» Task item: An exact, complete copy of the lines below is the expected answer.

***** Data shown

-- hand port of B's single re.sub pass with pattern '(\[[^\]]*\]\([^)]*\))|\[|\](?!\()':
-- leftmost scan; at '[' try the link alternative (shortest span to ']', an immediate '(',
-- shortest span to ')'), keeping the whole matched span, else delete the lone '[';
-- delete ']' unless '(' follows; every other character is copied.
def fixAlt : List Char → List Char
  | [] => []
  | c :: rest =>
    if c = '[' then
      match h1 : pvSplitAfter ']' rest with
      | some (pre, post) =>
        match post with
        | '(' :: rest2 =>
          match h3 : pvSplitAfter ')' rest2 with
          | some (mid, post2) => '[' :: (pre ++ ']' :: '(' :: (mid ++ ')' :: fixAlt post2))
          | none => fixAlt rest
        | _ => fixAlt rest
      | none => fixAlt rest
    else if c = ']' then
      if rest.head? = some '(' then ']' :: fixAlt rest else fixAlt rest
    else c :: fixAlt rest
termination_by xs => xs.length
decreasing_by
  · have hp := pvSplitAfter_snd_lt ']' rest (pre, '(' :: rest2) h1
    have hq := pvSplitAfter_snd_lt ')' rest2 (mid, post2) h3
    simp only [List.length_cons] at *
    omega
  · have hp := pvSplitAfter_snd_lt ']' rest (pre, '(' :: rest2) h1
    simp only [List.length_cons] at *
    omega
  · simp
  · simp
  · simp
  · simp
  · simp
-- pv_equiv track=rewrite | github.com/dylanyunlon/operatorRL | integrations/lol/src/lol_agent/team_color_resolver.py | is_ally
-- ===== SOURCE A (Python) =====
-- from typing import Any, Callable, Optional
--
-- def is_ally(puuid_a: str, puuid_b: str, participants: list[dict[str, Any]]) -> bool:
--     team_a = team_b = None
--     for p in participants:
--         if p.get("puuid") == puuid_a:
--             team_a = p.get("teamId")
--         if p.get("puuid") == puuid_b:
--             team_b = p.get("teamId")
--     if team_a is None or team_b is None:
--         return False
--     return team_a == team_b
-- ===== SOURCE B (Python) =====
-- def is_ally(puuid_a, puuid_b, participants):
--     def team_of(puuid):
--         for p in reversed(participants):
--             if p.get("puuid") == puuid:
--                 return p.get("teamId")
--         return None
--     team_a = team_of(puuid_a)
--     team_b = team_of(puuid_b)
--     return team_a is not None and team_b is not None and team_a == team_b
-- ===== Notes on version B (the rewrite author's own statement) =====
-- stated objective: alternative
-- what changed: Replaces the single forward scan carrying two mutable accumulators (last match wins) by two independent backward searches with early exit: the first match from the end is exactly the last match from the front.
import Mathlib
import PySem

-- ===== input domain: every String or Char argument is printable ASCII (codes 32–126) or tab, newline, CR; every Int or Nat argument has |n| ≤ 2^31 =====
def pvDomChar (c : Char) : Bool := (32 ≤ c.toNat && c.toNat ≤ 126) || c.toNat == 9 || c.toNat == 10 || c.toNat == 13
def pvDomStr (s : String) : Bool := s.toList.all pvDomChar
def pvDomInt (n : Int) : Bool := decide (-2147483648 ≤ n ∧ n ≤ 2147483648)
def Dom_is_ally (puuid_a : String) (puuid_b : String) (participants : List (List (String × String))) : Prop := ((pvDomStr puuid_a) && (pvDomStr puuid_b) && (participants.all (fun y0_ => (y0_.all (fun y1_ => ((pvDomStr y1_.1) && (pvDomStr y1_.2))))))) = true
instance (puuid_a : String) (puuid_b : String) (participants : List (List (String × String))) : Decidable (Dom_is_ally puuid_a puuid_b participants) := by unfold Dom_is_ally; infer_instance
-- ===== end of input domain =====

-- B replaces A's single forward scan with two last-wins accumulators by two independent
-- backward searches with early exit (alternative decomposition, same asymptotic cost).

-- dict.get(k): first-match lookup on the association list (shared dict primitive)
def pvGet (p : List (String × String)) (k : String) : Option String :=
  match p.find? (fun kv => kv.1 == k) with
  | some kv => some kv.2
  | none => none

-- ===== PORT A =====
def is_ally (puuid_a : String) (puuid_b : String) (participants : List (List (String × String))) : Bool :=
  let st := participants.foldl
    (fun (s : Option String × Option String) p =>
      let s1 := if pvGet p "puuid" == some puuid_a then (pvGet p "teamId", s.2) else s
      let s2 := if pvGet p "puuid" == some puuid_b then (s1.1, pvGet p "teamId") else s1
      s2)
    (none, none)
  match st with
  | (some ta, some tb) => ta == tb
  | _ => false

-- ===== PORT B =====
-- team_of: first participant FROM THE END whose "puuid" equals the given one
def team_of (participants : List (List (String × String))) (puuid : String) : Option String :=
  match participants.reverse.find? (fun p => pvGet p "puuid" == some puuid) with
  | some p => pvGet p "teamId"
  | none => none

def is_ally_alt (puuid_a : String) (puuid_b : String) (participants : List (List (String × String))) : Bool :=
  let team_a := team_of participants puuid_a
  let team_b := team_of participants puuid_b
  team_a.isSome && team_b.isSome && team_a == team_b

-- ===== PRECONDITION & SPEC =====
def Spec_is_ally (puuid_a : String) (puuid_b : String) (participants : List (List (String × String))) (out : Bool) : Prop := out = is_ally_alt puuid_a puuid_b participants
instance (puuid_a : String) (puuid_b : String) (participants : List (List (String × String))) (out : Bool) : Decidable (Spec_is_ally puuid_a puuid_b participants out) := by unfold Spec_is_ally; infer_instance

-- ===== CLAIM (what is proved, stated in full; the proofs are below) =====
def Claim_equal_is_ally : Prop := ∀ (puuid_a : String) (puuid_b : String) (participants : List (List (String × String))), Dom_is_ally puuid_a puuid_b participants → Spec_is_ally puuid_a puuid_b participants (is_ally puuid_a puuid_b participants)

-- ===== LEMMAS AND PROOFS =====

-- A's foldl with two last-wins accumulators equals, component-wise, the backward first match.
theorem foldl_eq_team_of (puuid_a puuid_b : String)
    (participants : List (List (String × String))) (init : Option String × Option String) :
    participants.foldl
      (fun (s : Option String × Option String) p =>
        let s1 := if pvGet p "puuid" == some puuid_a then (pvGet p "teamId", s.2) else s
        let s2 := if pvGet p "puuid" == some puuid_b then (s1.1, pvGet p "teamId") else s1
        s2)
      init
    = ((match participants.reverse.find? (fun p => pvGet p "puuid" == some puuid_a) with
        | some p => pvGet p "teamId" | none => init.1),
       (match participants.reverse.find? (fun p => pvGet p "puuid" == some puuid_b) with
        | some p => pvGet p "teamId" | none => init.2)) := by
  induction participants generalizing init with
  | nil => simp
  | cons p l ih =>
    simp only [List.foldl_cons, List.reverse_cons, List.find?_append]
    rw [ih]
    cases ha : l.reverse.find? (fun p => pvGet p "puuid" == some puuid_a) <;>
    cases hb : l.reverse.find? (fun p => pvGet p "puuid" == some puuid_b) <;>
      by_cases h1 : (pvGet p "puuid" == some puuid_a) = true <;>
      by_cases h2 : (pvGet p "puuid" == some puuid_b) = true <;>
        simp [h1, h2, List.find?]

theorem is_ally_spec : Claim_equal_is_ally := by
  intro puuid_a puuid_b participants _
  unfold Spec_is_ally is_ally is_ally_alt team_of
  rw [foldl_eq_team_of]
  cases ha : participants.reverse.find? (fun p => pvGet p "puuid" == some puuid_a) <;>
  cases hb : participants.reverse.find? (fun p => pvGet p "puuid" == some puuid_b) <;>
    simp <;>
    rename_i pa pb <;>
    cases hta : pvGet pa "teamId" <;> cases htb : pvGet pb "teamId" <;> simp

**********

» Exercise result:
-- hand port of B's single re.sub pass with pattern '(\[[^\]]*\]\([^)]*\))|\[|\](?!\()':
-- leftmost scan; at '[' try the link alternative (shortest span to ']', an immediate '(',
-- shortest span to ')'), keeping the whole matched span, else delete the lone '[';
-- delete ']' unless '(' follows; every other character is copied.
def fixAlt : List Char → List Char
  | [] => []
  | c :: rest =>
    if c = '[' then
      match h1 : pvSplitAfter ']' rest with
      | some (pre, post) =>
        match post with
        | '(' :: rest2 =>
          match h3 : pvSplitAfter ')' rest2 with
          | some (mid, post2) => '[' :: (pre ++ ']' :: '(' :: (mid ++ ')' :: fixAlt post2))
          | none => fixAlt rest
        | _ => fixAlt rest
      | none => fixAlt rest
    else if c = ']' then
      if rest.head? = some '(' then ']' :: fixAlt rest else fixAlt rest
    else c :: fixAlt rest
termination_by xs => xs.length
decreasing_by
  · have hp := pvSplitAfter_snd_lt ']' rest (pre, '(' :: rest2) h1
    have hq := pvSplitAfter_snd_lt ')' rest2 (mid, post2) h3
    simp only [List.length_cons] at *
    omega
  · have hp := pvSplitAfter_snd_lt ']' rest (pre, '(' :: rest2) h1
    simp only [List.length_cons] at *
    omega
  · simp
  · simp
  · simp
  · simp
  · simp
-- pv_equiv track=rewrite | github.com/dylanyunlon/operatorRL | integrations/lol/src/lol_agent/team_color_resolver.py | is_ally
-- ===== SOURCE A (Python) =====
-- from typing import Any, Callable, Optional
--
-- def is_ally(puuid_a: str, puuid_b: str, participants: list[dict[str, Any]]) -> bool:
--     team_a = team_b = None
--     for p in participants:
--         if p.get("puuid") == puuid_a:
--             team_a = p.get("teamId")
--         if p.get("puuid") == puuid_b:
--             team_b = p.get("teamId")
--     if team_a is None or team_b is None:
--         return False
--     return team_a == team_b
-- ===== SOURCE B (Python) =====
-- def is_ally(puuid_a, puuid_b, participants):
--     def team_of(puuid):
--         for p in reversed(participants):
--             if p.get("puuid") == puuid:
--                 return p.get("teamId")
--         return None
--     team_a = team_of(puuid_a)
--     team_b = team_of(puuid_b)
--     return team_a is not None and team_b is not None and team_a == team_b
-- ===== Notes on version B (the rewrite author's own statement) =====
-- stated objective: alternative
-- what changed: Replaces the single forward scan carrying two mutable accumulators (last match wins) by two independent backward searches with early exit: the first match from the end is exactly the last match from the front.
import Mathlib
import PySem

-- ===== input domain: every String or Char argument is printable ASCII (codes 32–126) or tab, newline, CR; every Int or Nat argument has |n| ≤ 2^31 =====
def pvDomChar (c : Char) : Bool := (32 ≤ c.toNat && c.toNat ≤ 126) || c.toNat == 9 || c.toNat == 10 || c.toNat == 13
def pvDomStr (s : String) : Bool := s.toList.all pvDomChar
def pvDomInt (n : Int) : Bool := decide (-2147483648 ≤ n ∧ n ≤ 2147483648)
def Dom_is_ally (puuid_a : String) (puuid_b : String) (participants : List (List (String × String))) : Prop := ((pvDomStr puuid_a) && (pvDomStr puuid_b) && (participants.all (fun y0_ => (y0_.all (fun y1_ => ((pvDomStr y1_.1) && (pvDomStr y1_.2))))))) = true
instance (puuid_a : String) (puuid_b : String) (participants : List (List (String × String))) : Decidable (Dom_is_ally puuid_a puuid_b participants) := by unfold Dom_is_ally; infer_instance
-- ===== end of input domain =====

-- B replaces A's single forward scan with two last-wins accumulators by two independent
-- backward searches with early exit (alternative decomposition, same asymptotic cost).

-- dict.get(k): first-match lookup on the association list (shared dict primitive)
def pvGet (p : List (String × String)) (k : String) : Option String :=
  match p.find? (fun kv => kv.1 == k) with
  | some kv => some kv.2
  | none => none

-- ===== PORT A =====
def is_ally (puuid_a : String) (puuid_b : String) (participants : List (List (String × String))) : Bool :=
  let st := participants.foldl
    (fun (s : Option String × Option String) p =>
      let s1 := if pvGet p "puuid" == some puuid_a then (pvGet p "teamId", s.2) else s
      let s2 := if pvGet p "puuid" == some puuid_b then (s1.1, pvGet p "teamId") else s1
      s2)
    (none, none)
  match st with
  | (some ta, some tb) => ta == tb
  | _ => false

-- ===== PORT B =====
-- team_of: first participant FROM THE END whose "puuid" equals the given one
def team_of (participants : List (List (String × String))) (puuid : String) : Option String :=
  match participants.reverse.find? (fun p => pvGet p "puuid" == some puuid) with
  | some p => pvGet p "teamId"
  | none => none

def is_ally_alt (puuid_a : String) (puuid_b : String) (participants : List (List (String × String))) : Bool :=
  let team_a := team_of participants puuid_a
  let team_b := team_of participants puuid_b
  team_a.isSome && team_b.isSome && team_a == team_b

-- ===== PRECONDITION & SPEC =====
def Spec_is_ally (puuid_a : String) (puuid_b : String) (participants : List (List (String × String))) (out : Bool) : Prop := out = is_ally_alt puuid_a puuid_b participants
instance (puuid_a : String) (puuid_b : String) (participants : List (List (String × String))) (out : Bool) : Decidable (Spec_is_ally puuid_a puuid_b participants out) := by unfold Spec_is_ally; infer_instance

-- ===== CLAIM (what is proved, stated in full; the proofs are below) =====
def Claim_equal_is_ally : Prop := ∀ (puuid_a : String) (puuid_b : String) (participants : List (List (String × String))), Dom_is_ally puuid_a puuid_b participants → Spec_is_ally puuid_a puuid_b participants (is_ally puuid_a puuid_b participants)

-- ===== LEMMAS AND PROOFS =====

-- A's foldl with two last-wins accumulators equals, component-wise, the backward first match.
theorem foldl_eq_team_of (puuid_a puuid_b : String)
    (participants : List (List (String × String))) (init : Option String × Option String) :
    participants.foldl
      (fun (s : Option String × Option String) p =>
        let s1 := if pvGet p "puuid" == some puuid_a then (pvGet p "teamId", s.2) else s
        let s2 := if pvGet p "puuid" == some puuid_b then (s1.1, pvGet p "teamId") else s1
        s2)
      init
    = ((match participants.reverse.find? (fun p => pvGet p "puuid" == some puuid_a) with
        | some p => pvGet p "teamId" | none => init.1),
       (match participants.reverse.find? (fun p => pvGet p "puuid" == some puuid_b) with
        | some p => pvGet p "teamId" | none => init.2)) := by
  induction participants generalizing init with
  | nil => simp
  | cons p l ih =>
    simp only [List.foldl_cons, List.reverse_cons, List.find?_append]
    rw [ih]
    cases ha : l.reverse.find? (fun p => pvGet p "puuid" == some puuid_a) <;>
    cases hb : l.reverse.find? (fun p => pvGet p "puuid" == some puuid_b) <;>
      by_cases h1 : (pvGet p "puuid" == some puuid_a) = true <;>
      by_cases h2 : (pvGet p "puuid" == some puuid_b) = true <;>
        simp [h1, h2, List.find?]

theorem is_ally_spec : Claim_equal_is_ally := by
  intro puuid_a puuid_b participants _
  unfold Spec_is_ally is_ally is_ally_alt team_of
  rw [foldl_eq_team_of]
  cases ha : participants.reverse.find? (fun p => pvGet p "puuid" == some puuid_a) <;>
  cases hb : participants.reverse.find? (fun p => pvGet p "puuid" == some puuid_b) <;>
    simp <;>
    rename_i pa pb <;>
    cases hta : pvGet pa "teamId" <;> cases htb : pvGet pb "teamId" <;> simp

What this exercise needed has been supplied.